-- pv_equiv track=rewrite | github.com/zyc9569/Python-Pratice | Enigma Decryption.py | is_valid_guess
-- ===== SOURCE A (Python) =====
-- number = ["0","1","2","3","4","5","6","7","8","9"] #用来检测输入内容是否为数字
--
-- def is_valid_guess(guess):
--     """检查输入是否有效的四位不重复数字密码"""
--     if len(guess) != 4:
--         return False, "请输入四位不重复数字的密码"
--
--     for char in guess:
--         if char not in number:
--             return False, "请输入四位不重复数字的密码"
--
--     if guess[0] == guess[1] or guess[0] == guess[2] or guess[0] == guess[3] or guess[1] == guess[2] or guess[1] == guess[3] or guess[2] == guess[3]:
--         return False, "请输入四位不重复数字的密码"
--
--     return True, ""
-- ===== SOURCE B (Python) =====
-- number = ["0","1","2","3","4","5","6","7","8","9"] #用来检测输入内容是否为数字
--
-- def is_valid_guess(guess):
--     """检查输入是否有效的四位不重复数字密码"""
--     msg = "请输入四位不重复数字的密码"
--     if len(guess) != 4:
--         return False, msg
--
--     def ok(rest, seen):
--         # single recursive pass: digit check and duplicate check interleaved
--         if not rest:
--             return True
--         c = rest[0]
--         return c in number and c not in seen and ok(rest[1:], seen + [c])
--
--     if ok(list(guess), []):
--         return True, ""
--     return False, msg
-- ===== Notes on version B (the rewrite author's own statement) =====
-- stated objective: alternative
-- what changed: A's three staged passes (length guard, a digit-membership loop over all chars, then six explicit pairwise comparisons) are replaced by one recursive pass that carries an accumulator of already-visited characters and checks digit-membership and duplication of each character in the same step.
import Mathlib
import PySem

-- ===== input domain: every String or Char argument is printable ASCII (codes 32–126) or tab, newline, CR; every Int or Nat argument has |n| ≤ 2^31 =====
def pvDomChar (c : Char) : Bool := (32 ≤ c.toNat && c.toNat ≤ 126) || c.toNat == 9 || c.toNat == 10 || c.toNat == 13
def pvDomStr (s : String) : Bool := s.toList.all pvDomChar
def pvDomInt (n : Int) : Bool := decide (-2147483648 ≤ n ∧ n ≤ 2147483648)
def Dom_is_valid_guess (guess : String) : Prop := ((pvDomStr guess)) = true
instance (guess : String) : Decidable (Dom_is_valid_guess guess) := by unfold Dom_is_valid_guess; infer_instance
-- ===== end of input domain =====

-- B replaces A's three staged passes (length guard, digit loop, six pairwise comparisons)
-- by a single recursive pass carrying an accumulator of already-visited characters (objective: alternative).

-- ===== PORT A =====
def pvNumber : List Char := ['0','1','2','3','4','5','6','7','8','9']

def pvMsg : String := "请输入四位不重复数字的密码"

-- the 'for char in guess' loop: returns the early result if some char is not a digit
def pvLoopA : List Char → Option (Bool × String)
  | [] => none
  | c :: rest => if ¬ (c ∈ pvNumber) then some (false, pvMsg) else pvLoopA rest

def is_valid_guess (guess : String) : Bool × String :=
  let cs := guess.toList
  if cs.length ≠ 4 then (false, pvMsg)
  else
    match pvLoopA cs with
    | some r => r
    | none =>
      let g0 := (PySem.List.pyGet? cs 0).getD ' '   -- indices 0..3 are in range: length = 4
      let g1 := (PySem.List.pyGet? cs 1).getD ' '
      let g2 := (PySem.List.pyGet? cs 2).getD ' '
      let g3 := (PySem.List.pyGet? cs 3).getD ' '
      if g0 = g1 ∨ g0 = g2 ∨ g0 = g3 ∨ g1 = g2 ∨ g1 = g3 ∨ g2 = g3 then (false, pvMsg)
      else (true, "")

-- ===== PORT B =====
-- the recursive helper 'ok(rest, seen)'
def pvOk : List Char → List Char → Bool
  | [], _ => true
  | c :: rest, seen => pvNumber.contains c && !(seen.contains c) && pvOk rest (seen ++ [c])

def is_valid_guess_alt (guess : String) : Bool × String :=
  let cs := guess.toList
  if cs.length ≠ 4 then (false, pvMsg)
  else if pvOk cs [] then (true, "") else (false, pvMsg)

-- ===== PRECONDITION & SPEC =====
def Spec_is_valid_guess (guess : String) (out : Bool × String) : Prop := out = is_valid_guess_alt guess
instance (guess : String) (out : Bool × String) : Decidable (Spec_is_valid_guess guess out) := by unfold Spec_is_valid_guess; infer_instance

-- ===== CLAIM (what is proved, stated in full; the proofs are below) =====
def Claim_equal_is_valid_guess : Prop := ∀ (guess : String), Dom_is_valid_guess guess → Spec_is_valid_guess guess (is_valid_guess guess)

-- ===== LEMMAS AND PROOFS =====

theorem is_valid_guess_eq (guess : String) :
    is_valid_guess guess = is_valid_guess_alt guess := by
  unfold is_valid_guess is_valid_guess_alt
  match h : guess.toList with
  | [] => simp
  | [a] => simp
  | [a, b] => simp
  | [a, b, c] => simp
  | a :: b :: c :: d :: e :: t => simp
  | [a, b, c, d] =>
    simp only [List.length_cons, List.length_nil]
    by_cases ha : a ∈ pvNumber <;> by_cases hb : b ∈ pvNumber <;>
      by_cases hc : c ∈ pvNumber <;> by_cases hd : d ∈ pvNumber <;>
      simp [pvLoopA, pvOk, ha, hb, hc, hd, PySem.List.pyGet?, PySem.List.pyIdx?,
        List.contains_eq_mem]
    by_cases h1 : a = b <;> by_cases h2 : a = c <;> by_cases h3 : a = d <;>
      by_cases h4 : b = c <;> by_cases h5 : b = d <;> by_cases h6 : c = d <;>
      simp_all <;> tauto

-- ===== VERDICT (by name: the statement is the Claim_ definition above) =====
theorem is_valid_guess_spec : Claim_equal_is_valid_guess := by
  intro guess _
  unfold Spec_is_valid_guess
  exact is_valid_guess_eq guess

──────

▶ WHAT YOU WILL DO
Transcribe every entry exactly.

▶ REPLY TO THE TASK
-- pv_equiv track=rewrite | github.com/zyc9569/Python-Pratice | Enigma Decryption.py | is_valid_guess
-- ===== SOURCE A (Python) =====
-- number = ["0","1","2","3","4","5","6","7","8","9"] #用来检测输入内容是否为数字
--
-- def is_valid_guess(guess):
--     """检查输入是否有效的四位不重复数字密码"""
--     if len(guess) != 4:
--         return False, "请输入四位不重复数字的密码"
--
--     for char in guess:
--         if char not in number:
--             return False, "请输入四位不重复数字的密码"
--
--     if guess[0] == guess[1] or guess[0] == guess[2] or guess[0] == guess[3] or guess[1] == guess[2] or guess[1] == guess[3] or guess[2] == guess[3]:
--         return False, "请输入四位不重复数字的密码"
--
--     return True, ""
-- ===== SOURCE B (Python) =====
-- number = ["0","1","2","3","4","5","6","7","8","9"] #用来检测输入内容是否为数字
--
-- def is_valid_guess(guess):
--     """检查输入是否有效的四位不重复数字密码"""
--     msg = "请输入四位不重复数字的密码"
--     if len(guess) != 4:
--         return False, msg
--
--     def ok(rest, seen):
--         # single recursive pass: digit check and duplicate check interleaved
--         if not rest:
--             return True
--         c = rest[0]
--         return c in number and c not in seen and ok(rest[1:], seen + [c])
--
--     if ok(list(guess), []):
--         return True, ""
--     return False, msg
-- ===== Notes on version B (the rewrite author's own statement) =====
-- stated objective: alternative
-- what changed: A's three staged passes (length guard, a digit-membership loop over all chars, then six explicit pairwise comparisons) are replaced by one recursive pass that carries an accumulator of already-visited characters and checks digit-membership and duplication of each character in the same step.
import Mathlib
import PySem

-- ===== input domain: every String or Char argument is printable ASCII (codes 32–126) or tab, newline, CR; every Int or Nat argument has |n| ≤ 2^31 =====
def pvDomChar (c : Char) : Bool := (32 ≤ c.toNat && c.toNat ≤ 126) || c.toNat == 9 || c.toNat == 10 || c.toNat == 13
def pvDomStr (s : String) : Bool := s.toList.all pvDomChar
def pvDomInt (n : Int) : Bool := decide (-2147483648 ≤ n ∧ n ≤ 2147483648)
def Dom_is_valid_guess (guess : String) : Prop := ((pvDomStr guess)) = true
instance (guess : String) : Decidable (Dom_is_valid_guess guess) := by unfold Dom_is_valid_guess; infer_instance
-- ===== end of input domain =====

-- B replaces A's three staged passes (length guard, digit loop, six pairwise comparisons)
-- by a single recursive pass carrying an accumulator of already-visited characters (objective: alternative).

-- ===== PORT A =====
def pvNumber : List Char := ['0','1','2','3','4','5','6','7','8','9']

def pvMsg : String := "请输入四位不重复数字的密码"

-- the 'for char in guess' loop: returns the early result if some char is not a digit
def pvLoopA : List Char → Option (Bool × String)
  | [] => none
  | c :: rest => if ¬ (c ∈ pvNumber) then some (false, pvMsg) else pvLoopA rest

def is_valid_guess (guess : String) : Bool × String :=
  let cs := guess.toList
  if cs.length ≠ 4 then (false, pvMsg)
  else
    match pvLoopA cs with
    | some r => r
    | none =>
      let g0 := (PySem.List.pyGet? cs 0).getD ' '   -- indices 0..3 are in range: length = 4
      let g1 := (PySem.List.pyGet? cs 1).getD ' '
      let g2 := (PySem.List.pyGet? cs 2).getD ' '
      let g3 := (PySem.List.pyGet? cs 3).getD ' '
      if g0 = g1 ∨ g0 = g2 ∨ g0 = g3 ∨ g1 = g2 ∨ g1 = g3 ∨ g2 = g3 then (false, pvMsg)
      else (true, "")

-- ===== PORT B =====
-- the recursive helper 'ok(rest, seen)'
def pvOk : List Char → List Char → Bool
  | [], _ => true
  | c :: rest, seen => pvNumber.contains c && !(seen.contains c) && pvOk rest (seen ++ [c])

def is_valid_guess_alt (guess : String) : Bool × String :=
  let cs := guess.toList
  if cs.length ≠ 4 then (false, pvMsg)
  else if pvOk cs [] then (true, "") else (false, pvMsg)

-- ===== PRECONDITION & SPEC =====
def Spec_is_valid_guess (guess : String) (out : Bool × String) : Prop := out = is_valid_guess_alt guess
instance (guess : String) (out : Bool × String) : Decidable (Spec_is_valid_guess guess out) := by unfold Spec_is_valid_guess; infer_instance

-- ===== CLAIM (what is proved, stated in full; the proofs are below) =====
def Claim_equal_is_valid_guess : Prop := ∀ (guess : String), Dom_is_valid_guess guess → Spec_is_valid_guess guess (is_valid_guess guess)

-- ===== LEMMAS AND PROOFS =====

theorem is_valid_guess_eq (guess : String) :
    is_valid_guess guess = is_valid_guess_alt guess := by
  unfold is_valid_guess is_valid_guess_alt
  match h : guess.toList with
  | [] => simp
  | [a] => simp
  | [a, b] => simp
  | [a, b, c] => simp
  | a :: b :: c :: d :: e :: t => simp
  | [a, b, c, d] =>
    simp only [List.length_cons, List.length_nil]
    by_cases ha : a ∈ pvNumber <;> by_cases hb : b ∈ pvNumber <;>
      by_cases hc : c ∈ pvNumber <;> by_cases hd : d ∈ pvNumber <;>
      simp [pvLoopA, pvOk, ha, hb, hc, hd, PySem.List.pyGet?, PySem.List.pyIdx?,
        List.contains_eq_mem]
    by_cases h1 : a = b <;> by_cases h2 : a = c <;> by_cases h3 : a = d <;>
      by_cases h4 : b = c <;> by_cases h5 : b = d <;> by_cases h6 : c = d <;>
      simp_all <;> tauto

-- ===== VERDICT (by name: the statement is the Claim_ definition above) =====
theorem is_valid_guess_spec : Claim_equal_is_valid_guess := by
  intro guess _
  unfold Spec_is_valid_guess
  exact is_valid_guess_eq guess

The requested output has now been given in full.